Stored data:

-- pv_equiv track=rewrite | github.com/tehrafi/NTNU-1 | Informatikk/julekalender_knowit/5/5.py | all_after
-- ===== SOURCE A (Python) =====
-- def combine(num1, num2):
--     return int(str(num1) + str(num2))
--
-- def all_after(a):
--     temp = list()
--     j = 0
--     while j < len(a):
--         lst = list()
--         for i in range(0, j):
--             lst.append(a[i])
--
--         for i in range(j, len(a), 2):
--             try:
--                 lst.append(combine(a[i], a[i+1]))
--             except IndexError:
--                 lst.append(a[-1])
--
--         temp.append(lst)
--         j += 1
--     return temp
-- ===== SOURCE B (Python) =====
-- def combine(num1, num2):
--     return int(str(num1) + str(num2))
--
-- def all_after(a):
--     n = len(a)
--     pairs = [combine(a[i], a[i + 1]) for i in range(n - 1)]
--     return [a[:j] + pairs[j::2] + ([a[-1]] if (n - 1 - j) % 2 == 0 else [])
--             for j in range(n)]
-- ===== Notes on version B (the rewrite author's own statement) =====
-- stated objective: faster
-- what changed: B precomputes the combined-pair table once and builds each row by slicing (prefix a[:j] + strided slice pairs[j::2] + a parity-chosen tail) in a single comprehension, instead of A's while loop with two inner append loops and a try/except IndexError fallback; combine (str-concat + int parse) is called n-1 times instead of O(n^2) times.
import Mathlib
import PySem

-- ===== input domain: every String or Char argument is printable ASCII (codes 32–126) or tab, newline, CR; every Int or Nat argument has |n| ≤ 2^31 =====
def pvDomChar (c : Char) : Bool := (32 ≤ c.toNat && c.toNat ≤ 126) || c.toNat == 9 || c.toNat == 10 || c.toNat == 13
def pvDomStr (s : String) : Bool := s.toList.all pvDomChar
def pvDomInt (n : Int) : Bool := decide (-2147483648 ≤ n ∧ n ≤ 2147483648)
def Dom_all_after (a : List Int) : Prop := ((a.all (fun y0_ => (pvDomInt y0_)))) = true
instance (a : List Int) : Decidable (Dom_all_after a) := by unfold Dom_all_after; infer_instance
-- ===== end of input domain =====

-- B replaces A's while loop with two inner append loops and a try/except IndexError fallback by a
-- precomputed pair table, and builds each row as prefix slice ++ strided slice pairs[j::2] ++ parity tail.

-- ===== PORT A =====
-- combine(num1, num2) = int(str(num1) + str(num2)); shared verbatim by A and B (Source B keeps the same
-- helper).  `.getD 0` is unreachable under Pre_all_after: the second argument is nonnegative there,
-- so the concatenation always parses (in Python a negative second argument raises ValueError).
def combine (num1 num2 : Int) : Int :=
  (PySem.Int.ofChars? (PySem.Int.toChars num1 ++ PySem.Int.toChars num2)).getD 0

def all_after (a : List Int) : List (List Int) :=
  (PySem.List.pyRange 0 (a.length : Int) 1).foldl (fun temp j =>
    let lst := (PySem.List.pyRange 0 j 1).foldl
        (fun lst i => lst ++ [PySem.List.pyGetD a i 0]) []
    -- try: append(combine(a[i], a[i+1])) except IndexError: append(a[-1]);
    -- only a[i+1] can be out of range, so the match on pyGet? a (i+1) is exact
    let lst := (PySem.List.pyRange j (a.length : Int) 2).foldl (fun lst i =>
        match PySem.List.pyGet? a (i + 1) with
        | some y => lst ++ [combine (PySem.List.pyGetD a i 0) y]
        | none => lst ++ [PySem.List.pyGetD a (-1) 0]) lst
    temp ++ [lst]) []

-- ===== PORT B =====
def all_after_alt (a : List Int) : List (List Int) :=
  let n : Int := (a.length : Int)
  let pairs := (PySem.List.pyRange 0 (n - 1) 1).map (fun i =>
      combine (PySem.List.pyGetD a i 0) (PySem.List.pyGetD a (i + 1) 0))
  (PySem.List.pyRange 0 n 1).map (fun j =>
    PySem.List.slice a none (some j) ++
    (PySem.List.slice? pairs (some j) none 2).getD [] ++
    (if PySem.Int.mod (n - 1 - j) 2 = 0 then [PySem.List.pyGetD a (-1) 0] else []))

-- ===== PRECONDITION & SPEC =====
-- Pre_ excludes exactly the inputs on which A raises: combine concatenates str(a[i]) ++ str(a[i+1]),
-- and a negative element at any index ≥ 1 makes int() raise ValueError (not caught by A).
def Pre_all_after (a : List Int) : Prop := ∀ x ∈ a.drop 1, 0 ≤ x
instance (a : List Int) : Decidable (Pre_all_after a) := by unfold Pre_all_after; infer_instance
def pvWitness_all_after : List Int := [-3, 4, 5]
def Spec_all_after (a : List Int) (out : List (List Int)) : Prop := out = all_after_alt a
instance (a : List Int) (out : List (List Int)) : Decidable (Spec_all_after a out) := by unfold Spec_all_after; infer_instance

-- ===== CLAIM (what is proved, stated in full; the proofs are below) =====
def Claim_equal_all_after : Prop := ∀ (a : List Int), Dom_all_after a → Pre_all_after a → Spec_all_after a (all_after a)

-- ===== LEMMAS AND PROOFS =====

-- the common shape of A's second inner loop and of B's strided slice + parity tail, from index j on
def tailRows (a : List Int) (j : Nat) : List Int :=
  if _h : j + 1 < a.length then
    combine (a.getD j 0) (a.getD (j + 1) 0) :: tailRows a (j + 2)
  else if j < a.length then [a.getD (a.length - 1) 0]
  else []
termination_by a.length - j
decreasing_by omega

def every2 {α : Type} : List α → List α
  | [] => []
  | [x] => [x]
  | x :: _ :: rest => x :: every2 rest

lemma pyGetD_neg1 (a : List Int) (h : a ≠ []) :
    PySem.List.pyGetD a (-1) 0 = a.getD (a.length - 1) 0 := by
  rw [PySem.List.pyGetD_neg_one a 0 h, List.getLast_eq_getElem,
    List.getD_eq_getElem a 0 (by have := List.length_pos_iff.mpr h; omega)]

lemma pyRange_two_nil (j n : Int) (h : n ≤ j) : PySem.List.pyRange j n 2 = [] := by
  rw [PySem.List.pyRange_of_pos j n (by norm_num)]
  simp [show ¬ j < n by omega]

lemma pyRange_two_cons (j n : Int) (h : j < n) :
    PySem.List.pyRange j n 2 = j :: PySem.List.pyRange (j + 2) n 2 := by
  rw [PySem.List.pyRange_of_pos j n (by norm_num),
    PySem.List.pyRange_of_pos (j + 2) n (by norm_num)]
  have hc : ((n - j + 2 - 1) / 2).toNat
      = (if j + 2 < n then ((n - (j + 2) + 2 - 1) / 2).toNat else 0) + 1 := by
    split_ifs with h2 <;> omega
  rw [if_pos h, hc, List.range_succ_eq_map]
  simp only [List.map_cons, List.map_map, Nat.cast_zero, mul_zero, add_zero]
  congr 1
  apply List.map_congr_left
  intro k _
  simp only [Function.comp_apply]
  push_cast
  ring

lemma loopA (a : List Int) : ∀ m (j : Nat) (lst : List Int), a.length - j ≤ m →
    (PySem.List.pyRange (j : Int) (a.length : Int) 2).foldl (fun lst i =>
        match PySem.List.pyGet? a (i + 1) with
        | some y => lst ++ [combine (PySem.List.pyGetD a i 0) y]
        | none => lst ++ [PySem.List.pyGetD a (-1) 0]) lst
      = lst ++ tailRows a j := by
  intro m
  induction m with
  | zero =>
    intro j lst hm
    rw [pyRange_two_nil _ _ (by exact_mod_cast (by omega : a.length ≤ j)),
      tailRows]
    simp [show ¬ j + 1 < a.length by omega, show ¬ j < a.length by omega]
  | succ m ih =>
    intro j lst hm
    by_cases hj : j < a.length
    · rw [pyRange_two_cons _ _ (by exact_mod_cast hj)]
      simp only [List.foldl_cons]
      by_cases hj1 : j + 1 < a.length
      · have hget : PySem.List.pyGet? a ((j : Int) + 1) = some (a.getD (j + 1) 0) := by
          rw [show ((j : Int) + 1) = ((j + 1 : Nat) : Int) by push_cast; ring,
            PySem.List.pyGet?_natCast, List.getElem?_eq_getElem hj1,
            List.getD_eq_getElem a 0 hj1]
        rw [hget]
        simp only
        rw [show ((j : Int) + 2) = ((j + 2 : Nat) : Int) by push_cast; ring,
          ih (j + 2) _ (by omega)]
        conv_rhs => rw [tailRows]
        rw [dif_pos hj1]
        simp [PySem.List.pyGetD_natCast, List.append_assoc]
      · have hget : PySem.List.pyGet? a ((j : Int) + 1) = none := by
          rw [show ((j : Int) + 1) = ((j + 1 : Nat) : Int) by push_cast; ring,
            PySem.List.pyGet?_natCast, List.getElem?_eq_none (by omega)]
        rw [hget]
        simp only
        rw [show ((j : Int) + 2) = ((j + 2 : Nat) : Int) by push_cast; ring,
          ih (j + 2) _ (by omega)]
        conv_rhs => rw [tailRows]
        rw [dif_neg hj1, if_pos hj, tailRows]
        simp [show ¬ j + 2 + 1 < a.length by omega, show ¬ j + 2 < a.length by omega,
          pyGetD_neg1 a (by intro h; subst h; simp at hj)]
    · rw [pyRange_two_nil _ _ (by exact_mod_cast (by omega : a.length ≤ j)), tailRows]
      simp [show ¬ j + 1 < a.length by omega, hj]

lemma every2_eq_filterMap {α : Type} (l : List α) :
    every2 l = List.filterMap (fun k => l[2 * k]?) (List.range ((l.length + 1) / 2)) := by
  induction l using every2.induct with
  | case1 => simp [every2]
  | case2 x => simp [every2]
  | case3 x y rest ih =>
    have hlen : (((x :: y :: rest).length + 1) / 2) = (rest.length + 1) / 2 + 1 := by
      simp only [List.length_cons]; omega
    rw [every2, hlen, List.range_succ_eq_map, List.filterMap_cons]
    simp only [Nat.mul_zero, List.getElem?_cons_zero, List.filterMap_map]
    rw [ih]
    congr 1

lemma slice2 {α : Type} (p : List α) (j : Nat) :
    (PySem.List.slice? p (some (j : Int)) none 2).getD [] = every2 (List.drop j p) := by
  unfold PySem.List.slice? PySem.List.sliceIndices
  norm_num
  rw [if_neg (show ¬ (j:Int) < 0 by omega)]
  by_cases hj : j ≤ p.length
  · rw [min_eq_left (by exact_mod_cast hj)]
    rw [show (if (j:Int) < (p.length:Int) then (((p.length:Int) - (j:Int) + 2 - 1) / 2).toNat else 0)
        = ((List.drop j p).length + 1) / 2 from by
      rw [List.length_drop]; split_ifs with h <;> omega]
    rw [every2_eq_filterMap]
    apply List.filterMap_congr
    intro k _
    rw [List.getElem?_drop]
    congr 1
  · rw [min_eq_right (by exact_mod_cast (by omega : p.length ≤ j))]
    rw [if_neg (by omega), List.drop_of_length_le (by omega)]
    simp [every2]

-- the pair table of B, in Nat form
def pairsN (a : List Int) : List Int :=
  (List.range (a.length - 1)).map (fun i => combine (a.getD i 0) (a.getD (i + 1) 0))

lemma keyB (a : List Int) : ∀ m (j : Nat), a.length - j ≤ m → j < a.length →
    every2 ((pairsN a).drop j) ++
        (if (a.length - 1 - j) % 2 = 0 then [a.getD (a.length - 1) 0] else [])
      = tailRows a j := by
  intro m
  induction m with
  | zero => intro j hm hj; omega
  | succ m ih =>
    intro j hm hj
    have hlenp : (pairsN a).length = a.length - 1 := by simp [pairsN]
    by_cases hj1 : j + 1 < a.length
    · have hjp : j < (pairsN a).length := by omega
      have hdropj : (pairsN a).drop j = (pairsN a)[j] :: (pairsN a).drop (j + 1) :=
        List.drop_eq_getElem_cons hjp
      have hgetj : (pairsN a)[j] = combine (a.getD j 0) (a.getD (j + 1) 0) := by
        simp [pairsN, List.getElem_map, List.getElem_range]
      rw [tailRows, dif_pos hj1]
      by_cases hj2 : j + 1 < (pairsN a).length
      · have hdropj1 : (pairsN a).drop (j + 1) = (pairsN a)[j + 1] :: (pairsN a).drop (j + 2) :=
          List.drop_eq_getElem_cons hj2
        rw [hdropj, hdropj1, every2, hgetj, List.cons_append]
        congr 1
        rw [show a.length - 1 - j = (a.length - 1 - (j + 2)) + 2 by omega]
        rw [show ((a.length - 1 - (j + 2)) + 2) % 2 = (a.length - 1 - (j + 2)) % 2 by omega]
        exact ih (j + 2) (by omega) (by omega)
      · have hdropj1 : (pairsN a).drop (j + 1) = [] := List.drop_of_length_le (by omega)
        rw [hdropj, hdropj1, every2, hgetj]
        have hpar : ¬ (a.length - 1 - j) % 2 = 0 := by omega
        rw [if_neg hpar, tailRows]
        simp [show ¬ j + 2 + 1 < a.length by omega, show ¬ j + 2 < a.length by omega]
    · have : (pairsN a).drop j = [] := List.drop_of_length_le (by omega)
      rw [this, tailRows, dif_neg hj1, if_pos hj]
      have hpar : (a.length - 1 - j) % 2 = 0 := by omega
      rw [if_pos hpar, every2]
      simp

lemma prefix_eq (a : List Int) (j : Nat) (hj : j ≤ a.length) :
    (PySem.List.pyRange 0 (j : Int) 1).foldl
        (fun lst i => lst ++ [PySem.List.pyGetD a i 0]) []
      = a.take j := by
  rw [PySem.List.foldl_append_singleton_eq_map, List.nil_append,
    PySem.List.pyRange_zero_nat j, List.map_map]
  apply List.ext_getElem
  · simp [hj]
  · intro k h1 h2
    simp only [List.getElem_map, List.getElem_range, Function.comp_apply,
      PySem.List.pyGetD_natCast, List.getElem_take]
    simp only [List.length_map, List.length_range] at h1
    rw [List.getD_eq_getElem a 0 (by omega)]

lemma pairs_eq (a : List Int) :
    (PySem.List.pyRange 0 ((a.length : Int) - 1) 1).map (fun i =>
        combine (PySem.List.pyGetD a i 0) (PySem.List.pyGetD a (i + 1) 0))
      = pairsN a := by
  rw [PySem.List.pyRange_one, List.map_map]
  have : ((a.length : Int) - 1 - 0).toNat = a.length - 1 := by omega
  rw [this]
  apply List.map_congr_left
  intro k _
  simp only [Function.comp_apply, zero_add]
  rw [show ((k : Int) + 1) = ((k + 1 : Nat) : Int) by push_cast; ring]
  simp only [PySem.List.pyGetD_natCast]

lemma row_eq (a : List Int) (j : Nat) (hj : j < a.length) :
    a.take j ++ tailRows a j
      = PySem.List.slice a none (some (j : Int)) ++
        (PySem.List.slice? (pairsN a) (some (j : Int)) none 2).getD [] ++
        (if PySem.Int.mod ((a.length : Int) - 1 - (j : Int)) 2 = 0
          then [PySem.List.pyGetD a (-1) 0] else []) := by
  have hmod : PySem.Int.mod ((a.length : Int) - 1 - (j : Int)) 2 = 0
      ↔ (a.length - 1 - j) % 2 = 0 := by
    rw [show ((a.length : Int) - 1 - (j : Int)) = ((a.length - 1 - j : Nat) : Int) by omega]
    rw [show (2 : Int) = ((2 : Nat) : Int) by norm_num, PySem.Int.mod_natCast]
    omega
  rw [PySem.List.slice_to_natCast, slice2, List.append_assoc,
    pyGetD_neg1 a (by intro h; subst h; simp at hj),
    ← keyB a (a.length - j) j (by omega) hj]
  congr 1
  congr 1
  exact if_congr hmod.symm rfl rfl

-- ===== VERDICT (by name: the statement is the Claim_ definition above) =====
theorem all_after_spec : Claim_equal_all_after := by
  intro a _hdom _hpre
  unfold Spec_all_after all_after all_after_alt
  simp only
  rw [PySem.List.foldl_append_singleton_eq_map, List.nil_append, pairs_eq]
  apply List.map_congr_left
  intro j hjmem
  rw [PySem.List.mem_pyRange_one] at hjmem
  obtain ⟨hj0, hjn⟩ := hjmem
  lift j to Nat using hj0 with jn
  have hjlt : jn < a.length := by exact_mod_cast hjn
  rw [prefix_eq a jn (by omega),
    loopA a (a.length - jn) jn (a.take jn) (by omega)]
  exact row_eq a jn hjlt
theorem pv_errCount_closed (vs : List Int) (s : PySem.Set Int) :
    pvErrCount vs s
      = (vs.length : Int)
        - ((((vs.filter (fun v => !(v == 0))).foldl PySem.Set.add s).length : Int)
            - (s.length : Int)) := by
  induction vs generalizing s with
  | nil => simp [pvErrCount]
  | cons v vs ih =>
    simp only [pvErrCount, List.filter_cons, List.length_cons]
    by_cases h0 : v = 0
    · rw [if_pos h0]
      have hv : (!(v == 0)) = false := by simp [h0]
      rw [hv, if_neg (by simp)]
      rw [ih]; push_cast; ring
    · have hv : (!(v == 0)) = true := by simp [h0]
      rw [if_neg h0, hv, if_pos rfl, List.foldl_cons]
      by_cases hc : PySem.Set.contains s v = true
      · have hadd : PySem.Set.add s v = s := PySem.Set.add_of_mem ((PySem.Set.contains_iff s v).1 hc)
        rw [if_pos hc, hadd, ih]
        push_cast; ring
      · rw [if_neg hc, ih (PySem.Set.add s v)]
        have hl := pv_len_add s v
        rw [if_neg hc] at hl
        rw [hl]; push_cast; ring

theorem pv_errCount_empty (vs : List Int) :
    pvErrCount vs PySem.Set.empty
      = (vs.length : Int)
        - ((PySem.Set.ofList (vs.filter (fun v => !(v == 0)))).length : Int) := by
  rw [pv_errCount_closed]
  simp [PySem.Set.empty, PySem.Set.ofList_eq_foldl]

-- adjacent-change count unfolds over a cons
theorem pv_distinct_cons (a b : Int) (t : List Int) :
    pvDistinct (a :: b :: t) = (if a = b then 0 else 1) + pvDistinct (b :: t) := by
  simp only [pvDistinct, List.tail_cons, List.zip, List.zipWith_cons_cons, List.countP_cons]
  by_cases he : a = b
  · simp [he]
  · have hne : (a != b) = true := by simpa using he
    simp only [hne, he, if_true, if_false, if_neg (List.cons_ne_nil _ _)]
    push_cast
    ring

-- a sorted (Pairwise ≤) list's adjacent-change count is its number of distinct values
theorem pv_distinct_pairwise : ∀ (s : List Int), s.Pairwise (· ≤ ·) →
    pvDistinct s = (s.toFinset.card : Int)
  | [], _ => by simp [pvDistinct]
  | [a], _ => by simp [pvDistinct]
  | a :: b :: t, h => by
    have hrest : (b :: t).Pairwise (· ≤ ·) := h.tail
    have ih := pv_distinct_pairwise (b :: t) hrest
    have hab : a ≤ b := List.rel_of_pairwise_cons h (by simp)
    rw [pv_distinct_cons, ih]
    by_cases he : a = b
    · have hfs : (a :: b :: t).toFinset = (b :: t).toFinset := by
        subst he; simp
      rw [hfs, if_pos he]
      ring
    · have hnm : a ∉ (b :: t).toFinset := by
        simp only [List.mem_toFinset, List.mem_cons]
        rintro (rfl | hat)
        · exact he rfl
        · exact he (le_antisymm hab (List.rel_of_pairwise_cons hrest hat))
      have hcard : (a :: b :: t).toFinset.card = (b :: t).toFinset.card + 1 := by
        simp only [List.toFinset_cons (a := a)]
        rw [Finset.card_insert_of_notMem hnm]
      rw [hcard, if_neg he]
      push_cast
      ring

§ How to complete this task:
Your answer must be the lines from the first line of the entries above through the line that contains "import PySem", written out exactly.

§ Output below:
-- pv_equiv track=rewrite | github.com/tehrafi/NTNU-1 | Informatikk/julekalender_knowit/5/5.py | all_after
-- ===== SOURCE A (Python) =====
-- def combine(num1, num2):
--     return int(str(num1) + str(num2))
--
-- def all_after(a):
--     temp = list()
--     j = 0
--     while j < len(a):
--         lst = list()
--         for i in range(0, j):
--             lst.append(a[i])
--
--         for i in range(j, len(a), 2):
--             try:
--                 lst.append(combine(a[i], a[i+1]))
--             except IndexError:
--                 lst.append(a[-1])
--
--         temp.append(lst)
--         j += 1
--     return temp
-- ===== SOURCE B (Python) =====
-- def combine(num1, num2):
--     return int(str(num1) + str(num2))
--
-- def all_after(a):
--     n = len(a)
--     pairs = [combine(a[i], a[i + 1]) for i in range(n - 1)]
--     return [a[:j] + pairs[j::2] + ([a[-1]] if (n - 1 - j) % 2 == 0 else [])
--             for j in range(n)]
-- ===== Notes on version B (the rewrite author's own statement) =====
-- stated objective: faster
-- what changed: B precomputes the combined-pair table once and builds each row by slicing (prefix a[:j] + strided slice pairs[j::2] + a parity-chosen tail) in a single comprehension, instead of A's while loop with two inner append loops and a try/except IndexError fallback; combine (str-concat + int parse) is called n-1 times instead of O(n^2) times.
import Mathlib
import PySem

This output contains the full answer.